─── Data for processing

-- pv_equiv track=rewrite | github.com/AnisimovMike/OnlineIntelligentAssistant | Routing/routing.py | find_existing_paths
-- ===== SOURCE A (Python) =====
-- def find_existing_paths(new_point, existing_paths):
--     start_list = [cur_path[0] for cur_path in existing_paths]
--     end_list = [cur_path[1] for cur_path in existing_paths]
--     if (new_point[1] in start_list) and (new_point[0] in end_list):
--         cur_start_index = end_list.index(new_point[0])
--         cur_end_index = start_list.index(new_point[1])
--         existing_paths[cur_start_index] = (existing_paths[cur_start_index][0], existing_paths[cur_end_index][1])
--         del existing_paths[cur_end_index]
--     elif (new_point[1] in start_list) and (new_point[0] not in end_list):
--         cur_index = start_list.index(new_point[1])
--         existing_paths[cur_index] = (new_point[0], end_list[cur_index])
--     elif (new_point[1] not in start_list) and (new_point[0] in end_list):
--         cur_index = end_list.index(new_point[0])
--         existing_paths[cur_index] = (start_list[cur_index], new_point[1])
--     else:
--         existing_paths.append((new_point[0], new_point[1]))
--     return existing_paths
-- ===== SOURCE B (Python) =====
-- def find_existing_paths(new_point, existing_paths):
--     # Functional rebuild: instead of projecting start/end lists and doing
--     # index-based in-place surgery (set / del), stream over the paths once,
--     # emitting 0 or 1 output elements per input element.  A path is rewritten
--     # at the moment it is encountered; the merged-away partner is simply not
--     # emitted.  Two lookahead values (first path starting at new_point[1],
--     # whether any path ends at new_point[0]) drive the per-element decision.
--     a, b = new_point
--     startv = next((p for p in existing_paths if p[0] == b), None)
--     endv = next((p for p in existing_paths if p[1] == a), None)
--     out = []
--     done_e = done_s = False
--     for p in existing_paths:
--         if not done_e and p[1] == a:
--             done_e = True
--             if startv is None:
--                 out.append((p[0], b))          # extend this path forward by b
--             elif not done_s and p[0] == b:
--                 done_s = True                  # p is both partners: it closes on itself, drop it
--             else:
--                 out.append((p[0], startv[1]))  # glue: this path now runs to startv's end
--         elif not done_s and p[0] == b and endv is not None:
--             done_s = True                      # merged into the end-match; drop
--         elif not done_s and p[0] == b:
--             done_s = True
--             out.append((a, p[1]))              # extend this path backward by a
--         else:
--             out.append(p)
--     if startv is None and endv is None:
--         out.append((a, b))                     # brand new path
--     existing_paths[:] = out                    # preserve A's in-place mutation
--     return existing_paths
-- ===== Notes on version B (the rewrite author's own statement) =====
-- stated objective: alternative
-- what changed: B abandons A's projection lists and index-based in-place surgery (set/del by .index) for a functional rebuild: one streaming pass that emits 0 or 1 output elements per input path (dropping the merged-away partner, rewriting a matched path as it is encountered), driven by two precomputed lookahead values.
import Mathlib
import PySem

──────
─── Data for processing

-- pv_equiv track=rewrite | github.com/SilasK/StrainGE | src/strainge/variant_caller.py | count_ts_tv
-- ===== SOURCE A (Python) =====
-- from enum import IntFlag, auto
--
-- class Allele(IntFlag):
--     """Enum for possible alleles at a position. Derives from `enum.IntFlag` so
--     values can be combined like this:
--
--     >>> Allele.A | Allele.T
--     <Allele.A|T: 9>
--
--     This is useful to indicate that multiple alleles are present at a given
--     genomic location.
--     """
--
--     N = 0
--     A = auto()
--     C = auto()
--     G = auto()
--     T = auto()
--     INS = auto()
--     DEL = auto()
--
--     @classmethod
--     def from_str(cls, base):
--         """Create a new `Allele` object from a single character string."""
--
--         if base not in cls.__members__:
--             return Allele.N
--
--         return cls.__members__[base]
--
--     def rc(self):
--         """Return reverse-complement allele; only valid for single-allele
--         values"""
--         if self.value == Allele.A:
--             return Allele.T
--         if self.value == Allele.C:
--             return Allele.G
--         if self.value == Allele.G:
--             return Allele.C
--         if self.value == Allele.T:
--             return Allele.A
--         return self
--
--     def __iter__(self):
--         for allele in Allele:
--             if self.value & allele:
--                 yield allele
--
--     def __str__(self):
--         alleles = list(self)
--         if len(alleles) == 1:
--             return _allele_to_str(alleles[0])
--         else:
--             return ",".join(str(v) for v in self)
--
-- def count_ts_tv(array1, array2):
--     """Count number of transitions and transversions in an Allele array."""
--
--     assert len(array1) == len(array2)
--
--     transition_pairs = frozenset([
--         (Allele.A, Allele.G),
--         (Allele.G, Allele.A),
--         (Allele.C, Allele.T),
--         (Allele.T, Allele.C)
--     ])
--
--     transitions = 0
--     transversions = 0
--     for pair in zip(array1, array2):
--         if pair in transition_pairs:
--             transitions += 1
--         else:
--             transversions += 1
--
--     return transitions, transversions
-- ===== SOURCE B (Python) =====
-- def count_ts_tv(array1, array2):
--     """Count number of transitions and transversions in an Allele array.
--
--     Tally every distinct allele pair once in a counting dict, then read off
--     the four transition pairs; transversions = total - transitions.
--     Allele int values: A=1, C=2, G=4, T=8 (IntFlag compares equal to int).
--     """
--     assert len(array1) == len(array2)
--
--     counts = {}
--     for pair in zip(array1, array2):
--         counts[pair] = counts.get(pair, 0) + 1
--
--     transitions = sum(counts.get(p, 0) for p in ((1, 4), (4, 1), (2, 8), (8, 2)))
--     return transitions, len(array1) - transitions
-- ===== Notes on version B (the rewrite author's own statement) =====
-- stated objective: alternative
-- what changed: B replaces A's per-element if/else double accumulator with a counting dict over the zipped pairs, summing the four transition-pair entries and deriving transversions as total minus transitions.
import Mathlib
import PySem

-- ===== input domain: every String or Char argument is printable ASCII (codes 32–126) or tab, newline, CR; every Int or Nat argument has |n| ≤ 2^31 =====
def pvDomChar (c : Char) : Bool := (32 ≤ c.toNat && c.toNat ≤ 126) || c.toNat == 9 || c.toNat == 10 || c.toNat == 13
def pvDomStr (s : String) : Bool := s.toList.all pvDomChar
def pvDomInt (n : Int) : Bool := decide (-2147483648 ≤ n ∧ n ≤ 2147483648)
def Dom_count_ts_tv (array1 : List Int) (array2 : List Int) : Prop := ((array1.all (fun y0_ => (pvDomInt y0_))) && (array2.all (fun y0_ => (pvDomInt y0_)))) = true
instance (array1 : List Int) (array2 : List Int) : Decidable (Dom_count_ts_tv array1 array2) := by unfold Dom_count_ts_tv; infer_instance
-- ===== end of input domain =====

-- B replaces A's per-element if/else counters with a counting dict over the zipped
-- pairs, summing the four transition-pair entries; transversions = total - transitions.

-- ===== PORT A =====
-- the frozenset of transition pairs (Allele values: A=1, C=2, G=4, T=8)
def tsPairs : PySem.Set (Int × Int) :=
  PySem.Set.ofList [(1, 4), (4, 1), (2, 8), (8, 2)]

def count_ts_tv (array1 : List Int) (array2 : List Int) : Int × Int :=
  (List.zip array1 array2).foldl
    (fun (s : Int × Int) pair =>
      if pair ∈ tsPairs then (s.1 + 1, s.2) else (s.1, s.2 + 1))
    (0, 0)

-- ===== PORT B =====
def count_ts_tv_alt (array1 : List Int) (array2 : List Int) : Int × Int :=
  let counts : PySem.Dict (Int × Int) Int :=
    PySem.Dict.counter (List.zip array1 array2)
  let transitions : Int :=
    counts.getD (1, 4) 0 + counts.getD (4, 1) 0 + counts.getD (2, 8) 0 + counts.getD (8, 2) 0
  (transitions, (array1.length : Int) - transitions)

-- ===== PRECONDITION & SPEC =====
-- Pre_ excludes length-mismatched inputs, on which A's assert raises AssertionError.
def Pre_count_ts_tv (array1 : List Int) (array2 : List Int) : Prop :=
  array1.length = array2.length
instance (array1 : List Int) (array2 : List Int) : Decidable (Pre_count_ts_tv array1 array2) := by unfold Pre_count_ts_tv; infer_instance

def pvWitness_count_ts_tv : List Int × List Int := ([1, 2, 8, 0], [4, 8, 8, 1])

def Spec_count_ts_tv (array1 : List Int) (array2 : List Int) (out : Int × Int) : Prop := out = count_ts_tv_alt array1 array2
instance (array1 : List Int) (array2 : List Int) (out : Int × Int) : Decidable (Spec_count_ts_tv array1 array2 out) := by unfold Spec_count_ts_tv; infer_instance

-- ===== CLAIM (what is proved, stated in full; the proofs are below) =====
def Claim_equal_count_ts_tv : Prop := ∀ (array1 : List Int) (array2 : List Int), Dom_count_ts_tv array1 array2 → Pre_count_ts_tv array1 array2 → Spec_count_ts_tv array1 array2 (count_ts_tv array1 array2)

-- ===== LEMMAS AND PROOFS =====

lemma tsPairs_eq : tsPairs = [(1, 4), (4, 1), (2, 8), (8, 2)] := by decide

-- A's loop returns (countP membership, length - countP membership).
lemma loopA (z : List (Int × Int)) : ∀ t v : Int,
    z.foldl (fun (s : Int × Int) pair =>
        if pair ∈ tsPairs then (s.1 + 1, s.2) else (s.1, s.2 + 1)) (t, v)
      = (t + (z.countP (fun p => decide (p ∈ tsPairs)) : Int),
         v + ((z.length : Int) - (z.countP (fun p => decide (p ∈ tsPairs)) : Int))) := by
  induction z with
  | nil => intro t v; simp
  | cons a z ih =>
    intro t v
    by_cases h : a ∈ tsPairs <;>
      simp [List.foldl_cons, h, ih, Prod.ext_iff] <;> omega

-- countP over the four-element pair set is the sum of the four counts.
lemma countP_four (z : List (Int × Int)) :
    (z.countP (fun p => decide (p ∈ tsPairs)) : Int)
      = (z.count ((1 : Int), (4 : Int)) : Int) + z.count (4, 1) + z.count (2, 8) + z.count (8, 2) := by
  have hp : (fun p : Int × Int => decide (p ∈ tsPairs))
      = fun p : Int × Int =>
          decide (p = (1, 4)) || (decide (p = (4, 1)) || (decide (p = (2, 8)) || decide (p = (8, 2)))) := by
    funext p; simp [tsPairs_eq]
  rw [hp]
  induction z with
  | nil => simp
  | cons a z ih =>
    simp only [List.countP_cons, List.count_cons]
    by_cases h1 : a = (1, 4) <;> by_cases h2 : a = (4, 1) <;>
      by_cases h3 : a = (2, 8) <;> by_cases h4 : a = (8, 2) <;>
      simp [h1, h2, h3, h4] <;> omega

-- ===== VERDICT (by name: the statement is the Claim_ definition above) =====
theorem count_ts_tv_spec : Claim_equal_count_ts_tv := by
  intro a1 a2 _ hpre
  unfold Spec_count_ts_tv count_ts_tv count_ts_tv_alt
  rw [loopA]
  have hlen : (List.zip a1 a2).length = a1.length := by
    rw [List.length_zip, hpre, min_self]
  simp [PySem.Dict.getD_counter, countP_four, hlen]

──────

Every line in the data above that contains the word "based" should be copied.

--     # index-based in-place surgery (set / del), stream over the paths once,
-- what changed: B abandons A's projection lists and index-based in-place surgery (set/del by .index) for a functional rebuild: one streaming pass that emits 0 or 1 output elements per input path (dropping the merged-away partner, rewriting a matched path as it is encountered), driven by two precomputed lookahead values.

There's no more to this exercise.